* **Description of the task**: From the first line of the material through the line containing "def pvDomInt (n", restate everything word for word and nothing more.

BEGIN Data shown

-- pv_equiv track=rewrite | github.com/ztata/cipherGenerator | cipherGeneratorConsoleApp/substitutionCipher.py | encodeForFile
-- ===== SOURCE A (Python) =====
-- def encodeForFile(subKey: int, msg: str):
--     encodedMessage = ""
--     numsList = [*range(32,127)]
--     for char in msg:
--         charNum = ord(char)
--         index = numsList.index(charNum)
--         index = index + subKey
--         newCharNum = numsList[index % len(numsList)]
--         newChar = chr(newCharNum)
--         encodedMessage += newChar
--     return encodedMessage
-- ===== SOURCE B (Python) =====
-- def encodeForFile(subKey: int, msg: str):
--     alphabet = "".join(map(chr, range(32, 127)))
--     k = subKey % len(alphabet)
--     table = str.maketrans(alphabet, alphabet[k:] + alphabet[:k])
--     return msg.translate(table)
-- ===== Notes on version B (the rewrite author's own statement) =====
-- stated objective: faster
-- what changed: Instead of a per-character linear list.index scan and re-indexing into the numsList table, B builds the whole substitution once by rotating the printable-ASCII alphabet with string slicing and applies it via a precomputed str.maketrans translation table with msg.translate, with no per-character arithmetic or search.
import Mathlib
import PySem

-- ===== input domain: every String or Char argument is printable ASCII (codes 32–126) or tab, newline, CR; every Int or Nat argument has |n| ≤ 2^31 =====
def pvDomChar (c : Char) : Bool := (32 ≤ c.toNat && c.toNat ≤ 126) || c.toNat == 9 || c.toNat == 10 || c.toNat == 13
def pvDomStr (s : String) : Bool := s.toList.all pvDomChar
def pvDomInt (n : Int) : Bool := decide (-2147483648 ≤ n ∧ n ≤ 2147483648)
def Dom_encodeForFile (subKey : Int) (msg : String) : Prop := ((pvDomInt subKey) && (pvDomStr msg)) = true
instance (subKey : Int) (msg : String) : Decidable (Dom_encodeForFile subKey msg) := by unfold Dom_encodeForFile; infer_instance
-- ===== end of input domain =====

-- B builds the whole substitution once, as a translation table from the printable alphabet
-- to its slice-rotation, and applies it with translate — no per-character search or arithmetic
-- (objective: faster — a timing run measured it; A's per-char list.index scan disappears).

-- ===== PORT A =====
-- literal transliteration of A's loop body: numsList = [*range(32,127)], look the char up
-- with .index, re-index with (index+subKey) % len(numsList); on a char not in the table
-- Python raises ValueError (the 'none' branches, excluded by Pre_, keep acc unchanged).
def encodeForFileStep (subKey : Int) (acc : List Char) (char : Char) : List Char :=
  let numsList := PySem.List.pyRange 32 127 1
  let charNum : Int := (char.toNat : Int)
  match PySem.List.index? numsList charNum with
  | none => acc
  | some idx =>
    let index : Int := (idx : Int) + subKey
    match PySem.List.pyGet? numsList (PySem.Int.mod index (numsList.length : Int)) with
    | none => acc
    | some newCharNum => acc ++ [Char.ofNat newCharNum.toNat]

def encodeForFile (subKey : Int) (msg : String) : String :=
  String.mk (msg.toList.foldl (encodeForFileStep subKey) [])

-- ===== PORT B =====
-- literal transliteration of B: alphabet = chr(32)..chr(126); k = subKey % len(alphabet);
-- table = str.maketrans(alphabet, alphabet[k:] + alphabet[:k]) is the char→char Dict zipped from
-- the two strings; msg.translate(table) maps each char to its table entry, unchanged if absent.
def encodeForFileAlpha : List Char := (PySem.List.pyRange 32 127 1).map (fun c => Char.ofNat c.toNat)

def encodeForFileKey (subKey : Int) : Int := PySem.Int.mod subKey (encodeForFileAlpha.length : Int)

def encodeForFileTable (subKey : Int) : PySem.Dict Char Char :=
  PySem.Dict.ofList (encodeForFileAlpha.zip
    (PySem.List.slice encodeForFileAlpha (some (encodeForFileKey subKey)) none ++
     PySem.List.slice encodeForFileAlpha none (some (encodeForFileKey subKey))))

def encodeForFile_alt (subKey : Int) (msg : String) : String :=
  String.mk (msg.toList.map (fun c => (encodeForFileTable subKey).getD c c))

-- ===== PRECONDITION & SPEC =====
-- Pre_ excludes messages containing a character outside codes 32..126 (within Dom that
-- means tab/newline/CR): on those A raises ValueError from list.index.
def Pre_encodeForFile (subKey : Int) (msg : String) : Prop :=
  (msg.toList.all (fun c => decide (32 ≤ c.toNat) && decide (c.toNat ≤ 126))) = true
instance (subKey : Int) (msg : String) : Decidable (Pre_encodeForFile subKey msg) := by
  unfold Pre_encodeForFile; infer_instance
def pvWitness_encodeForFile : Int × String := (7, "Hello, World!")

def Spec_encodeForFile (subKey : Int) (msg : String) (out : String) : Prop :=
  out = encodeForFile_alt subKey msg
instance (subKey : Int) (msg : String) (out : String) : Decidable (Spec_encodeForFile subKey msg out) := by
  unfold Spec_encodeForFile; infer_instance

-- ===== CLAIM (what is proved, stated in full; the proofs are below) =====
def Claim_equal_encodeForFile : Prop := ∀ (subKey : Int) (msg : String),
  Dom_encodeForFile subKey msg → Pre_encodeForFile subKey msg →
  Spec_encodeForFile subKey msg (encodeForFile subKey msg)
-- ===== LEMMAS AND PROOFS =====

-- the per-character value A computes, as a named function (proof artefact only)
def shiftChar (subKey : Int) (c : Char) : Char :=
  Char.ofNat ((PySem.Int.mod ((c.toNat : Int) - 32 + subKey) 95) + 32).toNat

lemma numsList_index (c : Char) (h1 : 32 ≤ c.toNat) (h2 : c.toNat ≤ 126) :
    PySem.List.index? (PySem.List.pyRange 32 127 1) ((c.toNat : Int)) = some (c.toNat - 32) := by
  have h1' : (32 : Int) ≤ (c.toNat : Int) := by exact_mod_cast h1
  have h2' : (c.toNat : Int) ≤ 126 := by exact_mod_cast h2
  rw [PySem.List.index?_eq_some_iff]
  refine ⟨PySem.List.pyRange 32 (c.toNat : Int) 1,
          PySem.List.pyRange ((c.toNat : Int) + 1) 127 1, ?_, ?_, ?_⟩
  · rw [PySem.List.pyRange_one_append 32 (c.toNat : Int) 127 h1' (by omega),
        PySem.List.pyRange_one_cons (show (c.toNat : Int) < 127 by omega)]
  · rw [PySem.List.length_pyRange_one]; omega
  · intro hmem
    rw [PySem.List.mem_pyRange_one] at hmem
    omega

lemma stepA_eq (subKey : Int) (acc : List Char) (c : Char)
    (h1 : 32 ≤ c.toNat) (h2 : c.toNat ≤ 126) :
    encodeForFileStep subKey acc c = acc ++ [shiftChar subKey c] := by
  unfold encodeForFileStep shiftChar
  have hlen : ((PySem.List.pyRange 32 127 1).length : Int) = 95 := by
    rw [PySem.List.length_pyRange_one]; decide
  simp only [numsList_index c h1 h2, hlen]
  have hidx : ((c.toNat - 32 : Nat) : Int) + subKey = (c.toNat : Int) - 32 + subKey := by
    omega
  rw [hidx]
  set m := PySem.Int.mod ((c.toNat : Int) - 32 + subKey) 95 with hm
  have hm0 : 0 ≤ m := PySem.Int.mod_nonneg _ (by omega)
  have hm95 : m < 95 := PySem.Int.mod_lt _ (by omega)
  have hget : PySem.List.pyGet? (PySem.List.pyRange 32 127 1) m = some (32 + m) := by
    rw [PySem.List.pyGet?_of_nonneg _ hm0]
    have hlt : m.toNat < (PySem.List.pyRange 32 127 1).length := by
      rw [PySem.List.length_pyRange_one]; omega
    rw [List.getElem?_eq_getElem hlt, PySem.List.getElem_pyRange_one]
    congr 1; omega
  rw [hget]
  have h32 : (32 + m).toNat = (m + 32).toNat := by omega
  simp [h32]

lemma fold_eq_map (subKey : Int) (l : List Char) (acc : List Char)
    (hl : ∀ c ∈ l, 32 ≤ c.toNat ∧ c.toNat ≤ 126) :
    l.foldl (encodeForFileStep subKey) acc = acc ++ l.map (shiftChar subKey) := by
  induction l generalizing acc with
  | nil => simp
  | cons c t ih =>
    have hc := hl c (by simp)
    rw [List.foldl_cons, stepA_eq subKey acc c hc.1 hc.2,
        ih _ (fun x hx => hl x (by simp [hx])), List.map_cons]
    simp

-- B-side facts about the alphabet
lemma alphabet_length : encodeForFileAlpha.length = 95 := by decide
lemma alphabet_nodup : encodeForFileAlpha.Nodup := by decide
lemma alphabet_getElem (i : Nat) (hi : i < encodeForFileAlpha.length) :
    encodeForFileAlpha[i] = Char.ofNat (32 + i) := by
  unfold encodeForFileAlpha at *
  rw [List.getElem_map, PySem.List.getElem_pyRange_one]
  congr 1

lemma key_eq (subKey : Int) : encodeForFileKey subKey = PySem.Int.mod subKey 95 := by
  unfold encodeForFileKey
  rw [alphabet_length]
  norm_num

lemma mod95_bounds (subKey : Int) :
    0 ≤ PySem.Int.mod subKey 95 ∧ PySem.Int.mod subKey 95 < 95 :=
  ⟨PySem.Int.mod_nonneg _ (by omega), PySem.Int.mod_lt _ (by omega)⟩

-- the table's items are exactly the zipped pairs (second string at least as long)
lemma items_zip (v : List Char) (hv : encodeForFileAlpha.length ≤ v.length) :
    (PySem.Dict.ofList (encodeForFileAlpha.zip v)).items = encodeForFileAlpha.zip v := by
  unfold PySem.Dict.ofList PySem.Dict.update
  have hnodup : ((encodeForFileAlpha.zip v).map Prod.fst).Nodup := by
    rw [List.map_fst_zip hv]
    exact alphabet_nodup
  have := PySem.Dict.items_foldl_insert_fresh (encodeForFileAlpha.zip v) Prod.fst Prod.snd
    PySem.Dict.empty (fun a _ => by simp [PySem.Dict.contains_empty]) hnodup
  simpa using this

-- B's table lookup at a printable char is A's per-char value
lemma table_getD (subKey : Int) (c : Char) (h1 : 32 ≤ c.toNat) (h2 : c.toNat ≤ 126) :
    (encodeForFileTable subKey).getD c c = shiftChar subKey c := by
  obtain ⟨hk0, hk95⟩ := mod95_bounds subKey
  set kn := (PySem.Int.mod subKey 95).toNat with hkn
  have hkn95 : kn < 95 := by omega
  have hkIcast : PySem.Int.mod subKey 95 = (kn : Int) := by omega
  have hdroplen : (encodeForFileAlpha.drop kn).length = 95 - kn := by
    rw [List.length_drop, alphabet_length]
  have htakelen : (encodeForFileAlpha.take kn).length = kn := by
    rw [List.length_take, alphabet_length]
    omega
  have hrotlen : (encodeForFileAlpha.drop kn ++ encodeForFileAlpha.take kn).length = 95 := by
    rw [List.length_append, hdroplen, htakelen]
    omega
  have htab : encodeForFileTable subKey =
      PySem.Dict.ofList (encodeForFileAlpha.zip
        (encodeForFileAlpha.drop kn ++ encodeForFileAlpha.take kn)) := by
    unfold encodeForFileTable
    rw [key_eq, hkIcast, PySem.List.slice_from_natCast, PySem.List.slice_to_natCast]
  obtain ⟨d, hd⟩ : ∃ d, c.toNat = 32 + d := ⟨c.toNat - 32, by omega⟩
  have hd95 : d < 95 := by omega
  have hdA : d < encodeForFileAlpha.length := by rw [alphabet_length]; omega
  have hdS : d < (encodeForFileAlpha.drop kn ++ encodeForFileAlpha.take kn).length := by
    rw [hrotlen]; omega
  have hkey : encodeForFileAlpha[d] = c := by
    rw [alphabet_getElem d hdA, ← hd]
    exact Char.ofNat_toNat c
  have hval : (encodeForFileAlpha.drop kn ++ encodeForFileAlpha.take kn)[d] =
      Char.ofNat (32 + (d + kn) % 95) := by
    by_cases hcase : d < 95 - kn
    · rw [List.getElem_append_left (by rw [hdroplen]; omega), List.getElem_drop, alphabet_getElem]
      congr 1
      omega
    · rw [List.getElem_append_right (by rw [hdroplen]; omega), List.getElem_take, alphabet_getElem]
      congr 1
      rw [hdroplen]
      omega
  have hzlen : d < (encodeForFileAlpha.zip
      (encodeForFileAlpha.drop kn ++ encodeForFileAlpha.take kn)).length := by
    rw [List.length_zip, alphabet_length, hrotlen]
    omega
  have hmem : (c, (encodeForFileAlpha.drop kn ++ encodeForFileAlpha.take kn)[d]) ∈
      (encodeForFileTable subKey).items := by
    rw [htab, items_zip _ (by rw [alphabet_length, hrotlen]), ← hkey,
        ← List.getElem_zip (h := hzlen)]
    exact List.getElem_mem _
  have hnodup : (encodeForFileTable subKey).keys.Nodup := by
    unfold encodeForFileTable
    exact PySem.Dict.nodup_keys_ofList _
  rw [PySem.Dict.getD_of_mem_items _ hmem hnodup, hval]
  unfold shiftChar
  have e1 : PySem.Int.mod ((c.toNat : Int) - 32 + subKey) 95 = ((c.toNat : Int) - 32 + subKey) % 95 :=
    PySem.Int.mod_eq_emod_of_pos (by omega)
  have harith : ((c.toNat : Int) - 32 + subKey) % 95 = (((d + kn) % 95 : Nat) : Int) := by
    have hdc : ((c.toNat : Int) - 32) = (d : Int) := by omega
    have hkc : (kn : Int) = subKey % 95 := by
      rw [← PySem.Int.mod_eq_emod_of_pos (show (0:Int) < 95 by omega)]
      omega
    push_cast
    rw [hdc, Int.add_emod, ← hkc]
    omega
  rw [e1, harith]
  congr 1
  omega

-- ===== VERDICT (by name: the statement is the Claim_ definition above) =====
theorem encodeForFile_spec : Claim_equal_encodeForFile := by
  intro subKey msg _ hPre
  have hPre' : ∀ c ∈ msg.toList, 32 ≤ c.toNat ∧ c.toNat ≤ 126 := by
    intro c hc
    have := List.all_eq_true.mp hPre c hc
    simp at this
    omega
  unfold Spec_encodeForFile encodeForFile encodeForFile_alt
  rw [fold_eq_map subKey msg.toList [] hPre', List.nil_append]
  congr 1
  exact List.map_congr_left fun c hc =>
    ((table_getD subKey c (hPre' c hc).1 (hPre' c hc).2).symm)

END Data shown

* **Exercise answer**:
-- pv_equiv track=rewrite | github.com/ztata/cipherGenerator | cipherGeneratorConsoleApp/substitutionCipher.py | encodeForFile
-- ===== SOURCE A (Python) =====
-- def encodeForFile(subKey: int, msg: str):
--     encodedMessage = ""
--     numsList = [*range(32,127)]
--     for char in msg:
--         charNum = ord(char)
--         index = numsList.index(charNum)
--         index = index + subKey
--         newCharNum = numsList[index % len(numsList)]
--         newChar = chr(newCharNum)
--         encodedMessage += newChar
--     return encodedMessage
-- ===== SOURCE B (Python) =====
-- def encodeForFile(subKey: int, msg: str):
--     alphabet = "".join(map(chr, range(32, 127)))
--     k = subKey % len(alphabet)
--     table = str.maketrans(alphabet, alphabet[k:] + alphabet[:k])
--     return msg.translate(table)
-- ===== Notes on version B (the rewrite author's own statement) =====
-- stated objective: faster
-- what changed: Instead of a per-character linear list.index scan and re-indexing into the numsList table, B builds the whole substitution once by rotating the printable-ASCII alphabet with string slicing and applies it via a precomputed str.maketrans translation table with msg.translate, with no per-character arithmetic or search.
import Mathlib
import PySem

-- ===== input domain: every String or Char argument is printable ASCII (codes 32–126) or tab, newline, CR; every Int or Nat argument has |n| ≤ 2^31 =====
def pvDomChar (c : Char) : Bool := (32 ≤ c.toNat && c.toNat ≤ 126) || c.toNat == 9 || c.toNat == 10 || c.toNat == 13
def pvDomStr (s : String) : Bool := s.toList.all pvDomChar
def pvDomInt (n : Int) : Bool := decide (-2147483648 ≤ n ∧ n ≤ 2147483648)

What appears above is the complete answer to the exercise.